Alright so let's try this.
What folktales or fairy tales would you nominate for a Folktale of the Year bracket?
What's your favorite tale?
Which one do you think would make a good Folktale of the Year for 2024?
Which one would be fun to campaign for in a vote?
Which one would you enjoy reading other people's opinions about?
Give us a title, a summary, or a type (see toot below for explanation of tale types)
Boosts welcome
A note on tale types:
Tales in the oral tradition exist in many versions across cultures and centuries. These have the same basic plot but very diverse embellishments.
Folklorists have numbered the plots in what is generally known as the ATU (Aarne-Thompson-Uther) tale type index.
E.g. every tale with a jealous queen, an exiled princess hiding in the company of outlaws, fake death, and resurrection is ATU 709 - Snow White.
Some cultures have their own indices, however!
Note, the ATU catalog (3 volumes) is available for download here (ending decades of anguish for researchers):
https://edition.fi/kalevalaseura/catalog?fbclid=IwAR0zUQr8Ou8WUR0OsL_yCjqPtTydE74IYqZWWLq9ZF1NTuLfRmjY83YBwws
@TarkabarkaHolgy Goodness the ATU takes me back, I remember railing against the categorisation as a student. Well, shouting on my own in the library.
@Printdevil Oh yeah it's definitely flawed, even the updated version I have had meltdown moments when I tracked down a reference and it was nowhere near the type I expected... Same with the motif index
@TarkabarkaHolgy You're in a lucky era though, my university library wasn't even computerised till I was half way through my degree. It was cards or crowd around the microfiche. Having the indices as as searchable PDF? I'd nearly go back and finish my PhD :)

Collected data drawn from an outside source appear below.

-- pv_equiv track=rewrite | github.com/jeonhaelee/2022_programmers_python | prac83.py | head_sort
-- ===== SOURCE A (Python) =====
-- def head_sort(answer):
--
--     input_origin = []
--     head_li = []
--     for head, number, tail in answer:
--         input_origin.append(tail)
--         if head.lower() not in head_li:
--             head_li.append(head.lower())
--
--     head_li.sort()
--
--     result = []
--     for target in head_li:
--         for head, number, tail in answer:
--             if head.lower() == target:
--                 result.append([head, number, tail])
--
--     return result, input_origin
-- ===== SOURCE B (Python) =====
-- def head_sort(answer):
--     input_origin = []
--     buckets = {}
--     for head, number, tail in answer:
--         input_origin.append(tail)
--         buckets.setdefault(head.lower(), []).append([head, number, tail])
--     result = []
--     for key in sorted(buckets):
--         result.extend(buckets[key])
--     return result, input_origin
-- ===== Notes on version B (the rewrite author's own statement) =====
-- stated objective: faster
-- what changed: B groups the triples into a dict keyed by head.lower() in one pass and emits the buckets over the sorted keys, instead of re-scanning the whole answer list once per distinct head (and doing a linear 'not in' membership scan per element).
import Mathlib
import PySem

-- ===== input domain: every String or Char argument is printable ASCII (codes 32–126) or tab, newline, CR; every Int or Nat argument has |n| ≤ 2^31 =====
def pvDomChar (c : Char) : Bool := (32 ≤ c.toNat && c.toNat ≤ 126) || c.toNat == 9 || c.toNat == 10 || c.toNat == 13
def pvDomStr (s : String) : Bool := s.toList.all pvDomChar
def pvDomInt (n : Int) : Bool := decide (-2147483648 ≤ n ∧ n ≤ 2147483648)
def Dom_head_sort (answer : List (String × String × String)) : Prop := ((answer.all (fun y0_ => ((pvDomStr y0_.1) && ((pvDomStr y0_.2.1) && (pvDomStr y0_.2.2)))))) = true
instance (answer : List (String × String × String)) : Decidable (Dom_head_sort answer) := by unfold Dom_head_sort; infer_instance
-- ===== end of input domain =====

-- B groups the triples into a dict keyed by head.lower() in one pass and emits buckets
-- over the sorted keys, instead of re-scanning answer once per distinct head (objective: faster).


-- ===== PORT A =====
def head_sort (answer : List (String × String × String)) : List (List String) × List String :=
  -- first loop: build input_origin and head_li (first-occurrence dedup of lowered heads)
  let s := answer.foldl
    (fun (acc : List String × List String) x =>
      let io := acc.1 ++ [x.2.2]
      let hl := if PySem.Str.lower x.1 ∈ acc.2 then acc.2 else acc.2 ++ [PySem.Str.lower x.1]
      (io, hl)) ([], [])
  -- head_li.sort()
  let head_li := PySem.List.sorted s.2 (fun t => t) false
  -- nested loops: for target in head_li: for (head, number, tail) in answer: …
  let result := head_li.foldl
    (fun res target =>
      answer.foldl
        (fun res x => if PySem.Str.lower x.1 == target then res ++ [[x.1, x.2.1, x.2.2]] else res)
        res) []
  (result, s.1)

-- ===== PORT B =====
def head_sort_alt (answer : List (String × String × String)) : List (List String) × List String :=
  -- one pass: input_origin plus buckets.setdefault(head.lower(), []).append([head, number, tail])
  let s := answer.foldl
    (fun (acc : List String × PySem.Dict String (List (List String))) x =>
      (acc.1 ++ [x.2.2],
       acc.2.modify (PySem.Str.lower x.1) [] (fun l => l ++ [[x.1, x.2.1, x.2.2]])))
    ([], PySem.Dict.empty)
  -- for key in sorted(buckets): result.extend(buckets[key])
  let result := (PySem.List.sorted s.2.keys (fun t => t) false).foldl
    (fun res k => res ++ s.2.getD k []) []
  (result, s.1)

-- ===== PRECONDITION & SPEC =====
def Spec_head_sort (answer : List (String × String × String)) (out : List (List String) × List String) : Prop := out = head_sort_alt answer
instance (answer : List (String × String × String)) (out : List (List String) × List String) : Decidable (Spec_head_sort answer out) := by unfold Spec_head_sort; infer_instance

-- ===== CLAIM (what is proved, stated in full; the proofs are below) =====
def Claim_equal_head_sort : Prop := ∀ (answer : List (String × String × String)), Dom_head_sort answer → Spec_head_sort answer (head_sort answer)

-- ===== LEMMAS AND PROOFS =====

-- the lowered head of a triple
def pvLower (x : String × String × String) : String := PySem.Str.lower x.1
-- the emitted row
def pvRow (x : String × String × String) : List String := [x.1, x.2.1, x.2.2]
-- all rows of answer whose lowered head is t, in answer order
def pvGroup (answer : List (String × String × String)) (t : String) : List (List String) :=
  (answer.filter (fun x => pvLower x == t)).map pvRow
-- first-occurrence dedup fold shared by both first loops
def pvDedup (hl : List String) (answer : List (String × String × String)) : List String :=
  answer.foldl (fun hl x => if pvLower x ∈ hl then hl else hl ++ [pvLower x]) hl
-- the dict-building fold of B
def pvDict (d : PySem.Dict String (List (List String))) (answer : List (String × String × String)) :
    PySem.Dict String (List (List String)) :=
  answer.foldl (fun d x => d.modify (pvLower x) [] (fun l => l ++ [pvRow x])) d

theorem pvA_first (answer : List (String × String × String)) (io hl : List String) :
    answer.foldl (fun (acc : List String × List String) x =>
        (acc.1 ++ [x.2.2],
         if PySem.Str.lower x.1 ∈ acc.2 then acc.2 else acc.2 ++ [PySem.Str.lower x.1]))
      (io, hl)
      = (io ++ answer.map (fun x => x.2.2), pvDedup hl answer) := by
  induction answer generalizing io hl with
  | nil => simp [pvDedup]
  | cons x rest ih => simp [pvDedup, List.foldl_cons, ih, pvLower]

theorem pvB_first (answer : List (String × String × String)) (io : List String)
    (d : PySem.Dict String (List (List String))) :
    answer.foldl (fun (acc : List String × PySem.Dict String (List (List String))) x =>
        (acc.1 ++ [x.2.2],
         acc.2.modify (PySem.Str.lower x.1) [] (fun l => l ++ [[x.1, x.2.1, x.2.2]])))
      (io, d)
      = (io ++ answer.map (fun x => x.2.2), pvDict d answer) := by
  induction answer generalizing io d with
  | nil => simp [pvDict]
  | cons x rest ih => simp [pvDict, List.foldl_cons, ih, pvLower, pvRow]

theorem pvDict_keys (answer : List (String × String × String))
    (d : PySem.Dict String (List (List String))) :
    (pvDict d answer).keys = pvDedup d.keys answer := by
  induction answer generalizing d with
  | nil => simp [pvDict, pvDedup]
  | cons x rest ih =>
    simp only [pvDict, pvDedup, List.foldl_cons] at *
    rw [ih]
    congr 1
    rw [PySem.Dict.keys_modify]
    by_cases h : pvLower x ∈ d.keys
    · rw [PySem.Dict.keys_insert_of_contains _ _ (by simp [PySem.Dict.contains_eq_decide_mem_keys, h])]
      simp [h]
    · rw [PySem.Dict.keys_insert_of_not_contains _ _ (by simp [PySem.Dict.contains_eq_decide_mem_keys, h])]
      simp [h]

theorem pvDict_getD (answer : List (String × String × String))
    (d : PySem.Dict String (List (List String))) (t : String) :
    (pvDict d answer).getD t [] = d.getD t [] ++ pvGroup answer t := by
  induction answer generalizing d with
  | nil => simp [pvDict, pvGroup]
  | cons x rest ih =>
    simp only [pvDict, pvGroup, List.foldl_cons, List.filter_cons] at *
    rw [ih]
    by_cases h : pvLower x = t
    · simp [PySem.Dict.getD_modify, h]
    · simp [PySem.Dict.getD_modify, h, Ne.symm h]

theorem pvA_inner (answer : List (String × String × String)) (t : String)
    (res : List (List String)) :
    answer.foldl
        (fun res x => if PySem.Str.lower x.1 == t then res ++ [[x.1, x.2.1, x.2.2]] else res)
        res
      = res ++ pvGroup answer t := by
  induction answer generalizing res with
  | nil => simp [pvGroup]
  | cons x rest ih =>
    simp only [pvGroup, pvLower, List.foldl_cons, List.filter_cons, beq_iff_eq] at *
    by_cases h : PySem.Str.lower x.1 = t
    · simp [h, ih, pvRow]
    · simp [h, ih]

theorem pvFold_groups (keys : List String) (answer : List (String × String × String))
    (res : List (List String)) :
    keys.foldl
        (fun res target =>
          answer.foldl
            (fun res x => if PySem.Str.lower x.1 == target then res ++ [[x.1, x.2.1, x.2.2]] else res)
            res) res
      = keys.foldl (fun res k => res ++ pvGroup answer k) res := by
  induction keys generalizing res with
  | nil => rfl
  | cons k rest ih => simp only [List.foldl_cons, pvA_inner, ih]

-- ===== VERDICT (by name: the statement is the Claim_ definition above) =====
theorem head_sort_spec : Claim_equal_head_sort := by
  intro answer _
  unfold Spec_head_sort head_sort head_sort_alt
  simp only [pvA_first, pvB_first, pvFold_groups, pvDict_keys, pvDict_getD,
    PySem.Dict.keys_empty, PySem.Dict.getD_empty, List.nil_append]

@Printdevil Lol, I was in-between thanks to the Hungarian system. I did get to use card catalogs, offline catalogs, the actual paper ATU at the reference library (and the AaTh before that), and then computers and now the PDF
@TarkabarkaHolgy I remember the Jeffrey Burton Russel set (Devil, etc) being kept behind a cresset metal gate in what we called "The Spooky Book Section". Folklore books were a little more accessible, but that whole floor of the library was always empty.